**Exercise:** Only lines that contain the word "faster" are to be returned from the data below.

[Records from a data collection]
-- pv_equiv track=rewrite | github.com/jakekrol/genefusion | results/2026_04-roc_tumor_and_normal_recurrent_fusions/score_negs_tissue_specific.py | colmap_subset
-- ===== SOURCE A (Python) =====
-- def colmap_subset(colmap_tumor, colmap_normal, tissues, include_1000g=False):
-- 	'''
-- 	goal: select relevant evidence types for a fusion
-- 	colmap_tumor: tumor evidence type dictionary
-- 	colmap_normal: normal evidence type dictionary
-- 	tissues: list of tissues the fusion is recurrent in
-- 	include_1000g: whether to include 1000g evidence
-- 	'''
-- 	colmap_t = {}
-- 	for t in tissues:
-- 		t = t.lower()
-- 		for k, v in colmap_tumor.items():
-- 			# get tissue of evidence cateogory
-- 			tissue_key = k.split('_')[0].lower()
-- 			if t == tissue_key:
-- 				colmap_t[k] = v
-- 	colmap_n = {}
-- 	for t in tissues:
-- 		t = t.lower()
-- 		for k, v in colmap_normal.items():
-- 			# get tissue of evidence cateogory
-- 			tissue_key = k.split('_')[0].lower()
-- 			if t == tissue_key:
-- 				colmap_n[k] = v
-- 	# optionally add 1000g evidence types
-- 	if include_1000g:
-- 		for k, v in colmap_normal.items():
-- 			if "1000g" in k.lower():
-- 				colmap_n[k] = v
-- 	return colmap_t, colmap_n
-- ===== SOURCE B (Python) =====
-- def colmap_subset(colmap_tumor, colmap_normal, tissues, include_1000g=False):
--     def pick(colmap):
--         # one pass: bucket entries by their tissue prefix, then emit buckets in tissue order
--         groups = {}
--         for k, v in colmap.items():
--             groups.setdefault(k.split('_')[0].lower(), []).append((k, v))
--         out = {}
--         for t in tissues:
--             for k, v in groups.get(t.lower(), []):
--                 out[k] = v
--         return out
--     colmap_t = pick(colmap_tumor)
--     colmap_n = pick(colmap_normal)
--     if include_1000g:
--         for k, v in colmap_normal.items():
--             if "1000g" in k.lower():
--                 colmap_n[k] = v
--     return colmap_t, colmap_n
-- ===== Notes on version B (the rewrite author's own statement) =====
-- stated objective: faster
-- what changed: Replaces the tissues-by-entries nested scans with a single grouping pass that buckets each entry by its tissue prefix once, then emits the precomputed bucket for each tissue.
import Mathlib
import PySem

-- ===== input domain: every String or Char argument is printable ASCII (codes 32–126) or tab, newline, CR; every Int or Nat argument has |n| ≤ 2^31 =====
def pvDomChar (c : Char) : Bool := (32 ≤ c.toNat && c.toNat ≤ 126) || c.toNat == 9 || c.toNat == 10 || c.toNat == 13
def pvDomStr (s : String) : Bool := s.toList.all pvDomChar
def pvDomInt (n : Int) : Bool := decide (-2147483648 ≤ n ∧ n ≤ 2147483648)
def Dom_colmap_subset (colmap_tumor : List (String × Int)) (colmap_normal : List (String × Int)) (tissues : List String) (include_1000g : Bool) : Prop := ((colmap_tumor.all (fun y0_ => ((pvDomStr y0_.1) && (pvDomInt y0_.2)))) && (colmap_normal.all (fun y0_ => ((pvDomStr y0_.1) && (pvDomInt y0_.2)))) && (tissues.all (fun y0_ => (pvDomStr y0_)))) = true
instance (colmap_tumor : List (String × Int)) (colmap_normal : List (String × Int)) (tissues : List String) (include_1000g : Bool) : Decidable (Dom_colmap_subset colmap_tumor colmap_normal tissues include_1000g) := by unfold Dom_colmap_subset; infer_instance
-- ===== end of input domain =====

-- B replaces the nested tissues×entries scans with one grouping pass per dict (bucket by tissue prefix, then emit buckets per tissue); faster.

-- ===== PORT A =====
-- k.split('_')[0].lower()  (split on a nonempty separator is never empty, so headD "" is exact)
def pvTissueKey (k : String) : String :=
  PySem.Str.lower (((PySem.Str.split? k "_").getD []).headD "")

def colmap_subset (colmap_tumor : List (String × Int)) (colmap_normal : List (String × Int)) (tissues : List String) (include_1000g : Bool) : (List (String × Int)) × (List (String × Int)) :=
  let colmap_t : PySem.Dict String Int :=
    tissues.foldl (fun d t =>
      let tl := PySem.Str.lower t
      colmap_tumor.foldl (fun d kv =>
        if tl == pvTissueKey kv.1 then d.insert kv.1 kv.2 else d) d)
      PySem.Dict.empty
  let colmap_n : PySem.Dict String Int :=
    tissues.foldl (fun d t =>
      let tl := PySem.Str.lower t
      colmap_normal.foldl (fun d kv =>
        if tl == pvTissueKey kv.1 then d.insert kv.1 kv.2 else d) d)
      PySem.Dict.empty
  let colmap_n :=
    if include_1000g then
      colmap_normal.foldl (fun d kv =>
        if PySem.Str.isIn "1000g" (PySem.Str.lower kv.1) then d.insert kv.1 kv.2 else d) colmap_n
    else colmap_n
  (colmap_t.items, colmap_n.items)

-- ===== PORT B =====
-- groups.setdefault(key, []).append((k, v))  then  for t in tissues: for (k,v) in groups.get(t.lower(), []): out[k] = v
def pvPick (colmap : List (String × Int)) (tissues : List String) : PySem.Dict String Int :=
  let groups : PySem.Dict String (List (String × Int)) :=
    colmap.foldl (fun g kv => g.modify (pvTissueKey kv.1) [] (fun l => l ++ [kv])) PySem.Dict.empty
  tissues.foldl (fun d t =>
    (groups.getD (PySem.Str.lower t) []).foldl (fun d kv => d.insert kv.1 kv.2) d)
    PySem.Dict.empty

def colmap_subset_alt (colmap_tumor : List (String × Int)) (colmap_normal : List (String × Int)) (tissues : List String) (include_1000g : Bool) : (List (String × Int)) × (List (String × Int)) :=
  let colmap_t := pvPick colmap_tumor tissues
  let colmap_n := pvPick colmap_normal tissues
  let colmap_n :=
    if include_1000g then
      colmap_normal.foldl (fun d kv =>
        if PySem.Str.isIn "1000g" (PySem.Str.lower kv.1) then d.insert kv.1 kv.2 else d) colmap_n
    else colmap_n
  (colmap_t.items, colmap_n.items)

-- ===== PRECONDITION & SPEC =====
def Spec_colmap_subset (colmap_tumor : List (String × Int)) (colmap_normal : List (String × Int)) (tissues : List String) (include_1000g : Bool) (out : (List (String × Int)) × (List (String × Int))) : Prop := out = colmap_subset_alt colmap_tumor colmap_normal tissues include_1000g
instance (colmap_tumor : List (String × Int)) (colmap_normal : List (String × Int)) (tissues : List String) (include_1000g : Bool) (out : (List (String × Int)) × (List (String × Int))) : Decidable (Spec_colmap_subset colmap_tumor colmap_normal tissues include_1000g out) := by unfold Spec_colmap_subset; infer_instance

-- ===== CLAIM (what is proved, stated in full; the proofs are below) =====
def Claim_equal_colmap_subset : Prop := ∀ (colmap_tumor : List (String × Int)) (colmap_normal : List (String × Int)) (tissues : List String) (include_1000g : Bool), Dom_colmap_subset colmap_tumor colmap_normal tissues include_1000g → Spec_colmap_subset colmap_tumor colmap_normal tissues include_1000g (colmap_subset colmap_tumor colmap_normal tissues include_1000g)

-- ===== LEMMAS AND PROOFS =====

-- The grouping dict built by B: looking up t returns exactly the entries of colmap whose tissue key is t.
theorem pvGroups_getD (l : List (String × Int)) (g : PySem.Dict String (List (String × Int))) (t : String) :
    (l.foldl (fun g kv => g.modify (pvTissueKey kv.1) [] (fun l => l ++ [kv])) g).getD t []
      = g.getD t [] ++ l.filter (fun kv => pvTissueKey kv.1 == t) := by
  induction l generalizing g with
  | nil => simp
  | cons kv rest ih =>
    simp only [List.foldl_cons, List.filter_cons, ih]
    by_cases h : pvTissueKey kv.1 = t
    · subst h
      simp [PySem.Dict.getD_modify_self]
    · rw [PySem.Dict.getD_modify_of_ne _ _ _ (Ne.symm h)]
      simp [h]

-- A's inner scan over colmap for one tissue equals B's fold over that tissue's bucket.
theorem pvInner_eq (colmap : List (String × Int)) (tl : String) (d : PySem.Dict String Int) :
    colmap.foldl (fun d kv => if tl == pvTissueKey kv.1 then d.insert kv.1 kv.2 else d) d
      = ((colmap.foldl (fun g kv => g.modify (pvTissueKey kv.1) [] (fun l => l ++ [kv])) PySem.Dict.empty).getD tl []).foldl
          (fun d kv => d.insert kv.1 kv.2) d := by
  rw [pvGroups_getD]
  simp only [PySem.Dict.getD_empty, List.nil_append]
  have hp : (fun kv : String × Int => pvTissueKey kv.1 == tl)
      = (fun kv : String × Int => tl == pvTissueKey kv.1) := funext fun kv => by simp [eq_comm]
  rw [hp, List.foldl_filter]

theorem pvPick_eq (colmap : List (String × Int)) (tissues : List String) :
    tissues.foldl (fun d t =>
      let tl := PySem.Str.lower t
      colmap.foldl (fun d kv => if tl == pvTissueKey kv.1 then d.insert kv.1 kv.2 else d) d)
      PySem.Dict.empty = pvPick colmap tissues := by
  unfold pvPick
  apply PySem.List.foldl_congr_mem
  intro d t _
  exact pvInner_eq colmap (PySem.Str.lower t) d

-- ===== VERDICT (by name: the statement is the Claim_ definition above) =====
theorem colmap_subset_spec : Claim_equal_colmap_subset := by
  intro ct cn ts g _
  unfold Spec_colmap_subset colmap_subset colmap_subset_alt
  rw [pvPick_eq ct ts, pvPick_eq cn ts]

**Problem solution:**
-- stated objective: faster
-- B replaces the nested tissues×entries scans with one grouping pass per dict (bucket by tissue prefix, then emit buckets per tissue); faster.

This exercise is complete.